Answer
for all integers n ≥ 1
(1 + 1/1) (1+1/2) (1+1/3) .....(1+1/n) = n + 1
Work Step by Step
let P(n) = all integers ≥ 1, (1 + 1/1) (1+1/2) (1+1/3) .....(1+1/n) = n + 1
Basis step: Show that P(1) is true:
P(1) = (1 + 1/1) = 2 by def
also P(1) = n + 1 = 1+1 = 2, so P(1) is true.

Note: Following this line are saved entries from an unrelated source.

-- A's inner loop from blank flags is the pair of B's two per-frame searches (including where both raise)
lemma innerA_false_false (es : List (List (String × String))) (q1 q2 : Int) :
    pvInnerA es q1 q2 false false =
      match pvFoundInFrame es q1, pvFoundInFrame es q2 with
      | some a, some b => some (a, b)
      | _, _ => none := by
  induction es with
  | nil => rfl
  | cons e rest ih =>
    cases hv : pvIdOf e with
    | none => simp [pvInnerA, pvFoundInFrame, hv]
    | some v =>
      by_cases h1 : v = q1 <;> by_cases h2 : v = q2
      · have hq : q1 = q2 := by omega
        simp [pvInnerA, pvFoundInFrame, hv, h1, hq]
      · have hq : ¬ q1 = q2 := by omega
        simp only [pvInnerA, pvFoundInFrame, hv, h1, hq, decide_true, decide_false,
          Bool.or_true, Bool.or_false, Bool.and_false,
          if_true, if_false, Bool.false_eq_true, innerA_true_false]
        cases pvFoundInFrame rest q2 <;> rfl
      · have hq : ¬ q2 = q1 := by omega
        simp only [pvInnerA, pvFoundInFrame, hv, h2, hq, decide_true, decide_false,
          Bool.or_true, Bool.or_false, Bool.and_true,
          if_true, if_false, Bool.false_eq_true, innerA_false_true]
        cases pvFoundInFrame rest q1 <;> rfl
      · simp [pvInnerA, pvFoundInFrame, hv, h1, h2, ih]

-- A's outer loop with the person1 flag set scans exactly like B's first_frame for person2
lemma outerA_true_false (d : List (String × List (List (String × String)))) (q1 q2 start : Int) :
    ∀ (n : Nat) (f : Int),
    pvOuterA d q1 q2 start n f true false = (pvFirstFrame d q2 n f).map (fun o => o.getD start) := by
  intro n
  induction n with
  | zero => intro f; rfl
  | succ n ih =>
    intro f
    cases hl : List.lookup (PySem.Int.toStr f) d with
    | none => simp [pvOuterA, pvFirstFrame, hl]
    | some es =>
      simp only [pvOuterA, pvFirstFrame, hl, innerA_true_false]
      cases pvFoundInFrame es q2 with
      | none => rfl
      | some b => cases b <;> simp [ih]

lemma outerA_false_true (d : List (String × List (List (String × String)))) (q1 q2 start : Int) :
    ∀ (n : Nat) (f : Int),
    pvOuterA d q1 q2 start n f false true = (pvFirstFrame d q1 n f).map (fun o => o.getD start) := by
  intro n
  induction n with
  | zero => intro f; rfl
  | succ n ih =>
    intro f
    cases hl : List.lookup (PySem.Int.toStr f) d with
    | none => simp [pvOuterA, pvFirstFrame, hl]
    | some es =>
      simp only [pvOuterA, pvFirstFrame, hl, innerA_false_true]
      cases pvFoundInFrame es q1 with
      | none => rfl
      | some b => cases b <;> simp [ih]

-- a found frame lies at or after the scan's starting frame
lemma firstFrame_lb (d : List (String × List (List (String × String)))) (q : Int) :
    ∀ (n : Nat) (f b : Int), pvFirstFrame d q n f = some (some b) → f ≤ b := by
  intro n
  induction n with
  | zero => intro f b h; simp [pvFirstFrame] at h
  | succ n ih =>
    intro f b h
    unfold pvFirstFrame at h
    cases hl : List.lookup (PySem.Int.toStr f) d with
    | none => simp [hl] at h
    | some es =>
      simp only [hl] at h
      cases hff : pvFoundInFrame es q with
      | none => simp [hff] at h
      | some v =>
        cases v with
        | true => simp [hff] at h; omega
        | false =>
          simp only [hff] at h
          have := ih (f + 1) b h
          omega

Inductive step: Show that for all integers k ≥ 1, if P(k) is true, then P(k+1) is true:
suppose P(k) = k+1is true (inductive hypothesis)
P(k+1) = (k+1) + 1 = k+2 (we need to get this result)
P(k+1) = 1, (1 + 1/1) (1+1/2) (1+1/3) .....(1+1/k) (1 + 1/(k+1)
but 1, (1 + 1/1) (1+1/2) (1+1/3) .....(1+1/k) = P(k) = k+1
so P(k+1) = (k+1) (1+1/(k+1)
= (k + 1) + (k+1)/(k+1) = k + 2 [which is what we need to show]
Therefore, P(n) is true for all integers n ≥ 1.